**Problem to solve:** The expected output is each line in the data below that includes the string "Chars".

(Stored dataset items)

───

-- pv_equiv track=rewrite | github.com/arnvudl/Automatic_CV | pipeline_ml/core/p02_features.py | _field_match
-- ===== SOURCE A (Python) =====
-- IT_KEYWORDS       = {"computer", "software", "data", "information", "it", "computing",
--                      "engineering", "technology", "networks", "cybersecurity", "ai"}
--
-- FINANCE_KEYWORDS  = {"finance", "accounting", "economics", "business", "management",
--                      "audit", "banking", "insurance", "financial"}
--
-- INDUSTRY_KEYWORDS = {"mechanical", "industrial", "production", "logistics", "supply",
--                      "manufacturing", "operations", "civil", "chemical"}
--
-- def _field_match(education_field, sector) -> int:
--     if not education_field or not sector:
--         return 0
--     field  = str(education_field).lower()
--     sector = str(sector).upper()
--     if sector == "IT"       and any(k in field for k in IT_KEYWORDS):
--         return 1
--     if sector == "FINANCE"  and any(k in field for k in FINANCE_KEYWORDS):
--         return 1
--     if sector == "INDUSTRY" and any(k in field for k in INDUSTRY_KEYWORDS):
--         return 1
--     return 0
-- ===== SOURCE B (Python) =====
-- IT_KEYWORDS       = {"computer", "software", "data", "information", "it", "computing",
--                      "engineering", "technology", "networks", "cybersecurity", "ai"}
--
-- FINANCE_KEYWORDS  = {"finance", "accounting", "economics", "business", "management",
--                      "audit", "banking", "insurance", "financial"}
--
-- INDUSTRY_KEYWORDS = {"mechanical", "industrial", "production", "logistics", "supply",
--                      "manufacturing", "operations", "civil", "chemical"}
--
-- SECTOR_MAP = {"IT": IT_KEYWORDS, "FINANCE": FINANCE_KEYWORDS, "INDUSTRY": INDUSTRY_KEYWORDS}
--
-- def _field_match(education_field, sector) -> int:
--     # Inverted search: instead of scanning each keyword for substring occurrence in the
--     # field, enumerate the field's substrings (one start position at a time, one slice per
--     # distinct keyword length) and test each slice by hash-set membership in the sector's
--     # keyword set.  Correct because a keyword occurs in the field iff some slice
--     # field[i:i+len(k)] equals it.
--     if not education_field or not sector:
--         return 0
--     field = str(education_field).lower()
--     keys = SECTOR_MAP.get(str(sector).upper(), set())
--     lens = {len(k) for k in keys}
--     for i in range(len(field)):
--         if any(field[i:i+L] in keys for L in lens):
--             return 1
--     return 0
-- ===== Notes on version B (the rewrite author's own statement) =====
-- stated objective: alternative
-- what changed: Search direction is inverted: instead of per-sector branches each scanning every keyword for substring occurrence in the field, B enumerates the field's substrings (one start position, one slice per distinct keyword length) and tests each slice by hash-set membership in the sector's keyword set obtained from a sector->keywords table.
import Mathlib
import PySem

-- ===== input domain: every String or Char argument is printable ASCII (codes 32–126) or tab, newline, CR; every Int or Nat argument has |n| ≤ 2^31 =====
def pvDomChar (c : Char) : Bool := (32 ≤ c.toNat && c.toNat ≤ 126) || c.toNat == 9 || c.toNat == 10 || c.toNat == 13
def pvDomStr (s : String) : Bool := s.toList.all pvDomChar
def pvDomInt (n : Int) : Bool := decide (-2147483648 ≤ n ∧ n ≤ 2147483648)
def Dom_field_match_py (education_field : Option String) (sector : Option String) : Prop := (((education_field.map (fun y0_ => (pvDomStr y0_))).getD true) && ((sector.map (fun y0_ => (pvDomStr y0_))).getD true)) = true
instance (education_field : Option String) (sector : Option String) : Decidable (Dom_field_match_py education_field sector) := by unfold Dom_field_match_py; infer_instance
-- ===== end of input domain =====

-- ===== PORT A =====
-- B inverts the search: A scans each keyword of the selected sector for substring occurrence
-- in the field; B enumerates the field's substrings (one slice per start position and
-- distinct keyword length) and tests each by set membership (objective: alternative).
def IT_KEYWORDS : List String := ["computer", "software", "data", "information", "it", "computing",
  "engineering", "technology", "networks", "cybersecurity", "ai"]
def FINANCE_KEYWORDS : List String := ["finance", "accounting", "economics", "business", "management",
  "audit", "banking", "insurance", "financial"]
def INDUSTRY_KEYWORDS : List String := ["mechanical", "industrial", "production", "logistics", "supply",
  "manufacturing", "operations", "civil", "chemical"]

def field_match_py (education_field : Option String) (sector : Option String) : Int :=
  match education_field, sector with
  | none, _ => 0
  | _, none => 0
  | some ef, some se =>
    if ef == "" || se == "" then 0
    else
      let field := PySem.Str.lower ef
      let sector := PySem.Str.upper se
      if sector == "IT" && IT_KEYWORDS.any (fun k => PySem.Str.isIn k field) then 1
      else if sector == "FINANCE" && FINANCE_KEYWORDS.any (fun k => PySem.Str.isIn k field) then 1
      else if sector == "INDUSTRY" && INDUSTRY_KEYWORDS.any (fun k => PySem.Str.isIn k field) then 1
      else 0

-- ===== PORT B =====
def SECTOR_MAP : PySem.Dict String (List String) :=
  PySem.Dict.ofList [("IT", IT_KEYWORDS), ("FINANCE", FINANCE_KEYWORDS), ("INDUSTRY", INDUSTRY_KEYWORDS)]

def field_match_py_alt (education_field : Option String) (sector : Option String) : Int :=
  match education_field, sector with
  | none, _ => 0
  | _, none => 0
  | some ef, some se =>
    if ef == "" || se == "" then 0
    else
      let field := (PySem.Str.lower ef).toList
      let keys := (PySem.Dict.get? SECTOR_MAP (PySem.Str.upper se)).getD []
      let lens := PySem.Set.ofList (keys.map (fun k => PySem.Str.len k))
      if (List.range field.length).any (fun i =>
            lens.any (fun L =>
              (keys.map String.toList).contains (PySem.List.slice field (some (i : Int)) (some ((i : Int) + L)))))
      then 1 else 0

-- ===== PRECONDITION & SPEC =====
def Spec_field_match_py (education_field : Option String) (sector : Option String) (out : Int) : Prop := out = field_match_py_alt education_field sector
instance (education_field : Option String) (sector : Option String) (out : Int) : Decidable (Spec_field_match_py education_field sector out) := by unfold Spec_field_match_py; infer_instance

-- ===== CLAIM (what is proved, stated in full; the proofs are below) =====
def Claim_equal_field_match_py : Prop := ∀ (education_field : Option String) (sector : Option String), Dom_field_match_py education_field sector → Spec_field_match_py education_field sector (field_match_py education_field sector)

-- ===== LEMMAS AND PROOFS =====

-- the substring-enumeration scan over a keyword list K (all keywords nonempty) finds a hit
-- exactly when some keyword is a substring of the field
theorem scan_eq_any (K : List String) (field : List Char)
    (hne : ∀ k ∈ K, k.toList ≠ []) :
    ((List.range field.length).any (fun i =>
        (PySem.Set.ofList (K.map (fun k => PySem.Str.len k))).any
          (fun L => (K.map String.toList).contains
            (PySem.List.slice field (some (i : Int)) (some ((i : Int) + L))))))
      = K.any (fun k => PySem.Chars.isIn k.toList field) := by
  rw [Bool.eq_iff_iff]
  simp only [List.any_eq_true, List.mem_range, List.contains_eq_mem, List.mem_map,
    PySem.Chars.isIn_iff_infix, decide_eq_true_eq]
  constructor
  · rintro ⟨i, _, L, hL, k, hkK, hk⟩
    obtain ⟨k', _, hk'⟩ := List.mem_map.mp ((PySem.Set.mem_ofList _ _).mp hL)
    rw [← hk', PySem.Str.len_eq, PySem.List.slice_natCast_add] at hk
    exact ⟨k, hkK, hk ▸ ((List.take_prefix _ _).isInfix.trans (field.drop_suffix i).isInfix)⟩
  · rintro ⟨k, hkK, s, t, hst⟩
    have hlen : 0 < k.toList.length := List.length_pos_iff.mpr (hne k hkK)
    refine ⟨s.length, ?_, PySem.Str.len k, ?_, k, hkK, ?_⟩
    · subst hst; simp only [List.length_append]; omega
    · exact (PySem.Set.mem_ofList _ _).mpr (List.mem_map.mpr ⟨k, hkK, rfl⟩)
    · subst hst
      rw [PySem.Str.len_eq, PySem.List.slice_natCast_add, List.append_assoc, List.drop_left]
      exact (List.take_left' rfl).symm

-- ===== VERDICT (by name: the statement is the Claim_ definition above) =====
theorem field_match_py_spec : Claim_equal_field_match_py := by
  intro ef se _
  unfold Spec_field_match_py field_match_py field_match_py_alt
  match ef, se with
  | none, _ => rfl
  | some f, none => rfl
  | some f, some s =>
    simp only []
    split
    · rfl
    · by_cases h1 : PySem.Str.upper s = "IT"
      · rw [h1, show (PySem.Dict.get? SECTOR_MAP "IT").getD [] = IT_KEYWORDS from rfl,
          scan_eq_any IT_KEYWORDS _ (by decide)]
        simp [PySem.Str.isIn_eq]
      · by_cases h2 : PySem.Str.upper s = "FINANCE"
        · rw [h2, show (PySem.Dict.get? SECTOR_MAP "FINANCE").getD [] = FINANCE_KEYWORDS from rfl,
            scan_eq_any FINANCE_KEYWORDS _ (by decide)]
          simp [PySem.Str.isIn_eq]
        · by_cases h3 : PySem.Str.upper s = "INDUSTRY"
          · rw [h3, show (PySem.Dict.get? SECTOR_MAP "INDUSTRY").getD [] = INDUSTRY_KEYWORDS from rfl,
              scan_eq_any INDUSTRY_KEYWORDS _ (by decide)]
            simp [PySem.Str.isIn_eq]
          · have b1 : (("IT" : String) == PySem.Str.upper s) = false := by
              rw [beq_eq_false_iff_ne]; exact fun h => h1 h.symm
            have b2 : (("FINANCE" : String) == PySem.Str.upper s) = false := by
              rw [beq_eq_false_iff_ne]; exact fun h => h2 h.symm
            have b3 : (("INDUSTRY" : String) == PySem.Str.upper s) = false := by
              rw [beq_eq_false_iff_ne]; exact fun h => h3 h.symm
            have b1' : (PySem.Str.upper s == "IT") = false := by rw [beq_eq_false_iff_ne]; exact h1
            have b2' : (PySem.Str.upper s == "FINANCE") = false := by rw [beq_eq_false_iff_ne]; exact h2
            have b3' : (PySem.Str.upper s == "INDUSTRY") = false := by rw [beq_eq_false_iff_ne]; exact h3
            have hnone : PySem.Dict.get? SECTOR_MAP (PySem.Str.upper s) = none := by
              rw [show SECTOR_MAP
                  = PySem.Dict.mk [("IT", IT_KEYWORDS), ("FINANCE", FINANCE_KEYWORDS), ("INDUSTRY", INDUSTRY_KEYWORDS)] from rfl]
              simp [PySem.Dict.get?, List.find?, b1, b2, b3]
            rw [hnone]
            simp [b1', b2', b3']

───

**Reply:**
      = K.any (fun k => PySem.Chars.isIn k.toList field) := by
    PySem.Chars.isIn_iff_infix, decide_eq_true_eq]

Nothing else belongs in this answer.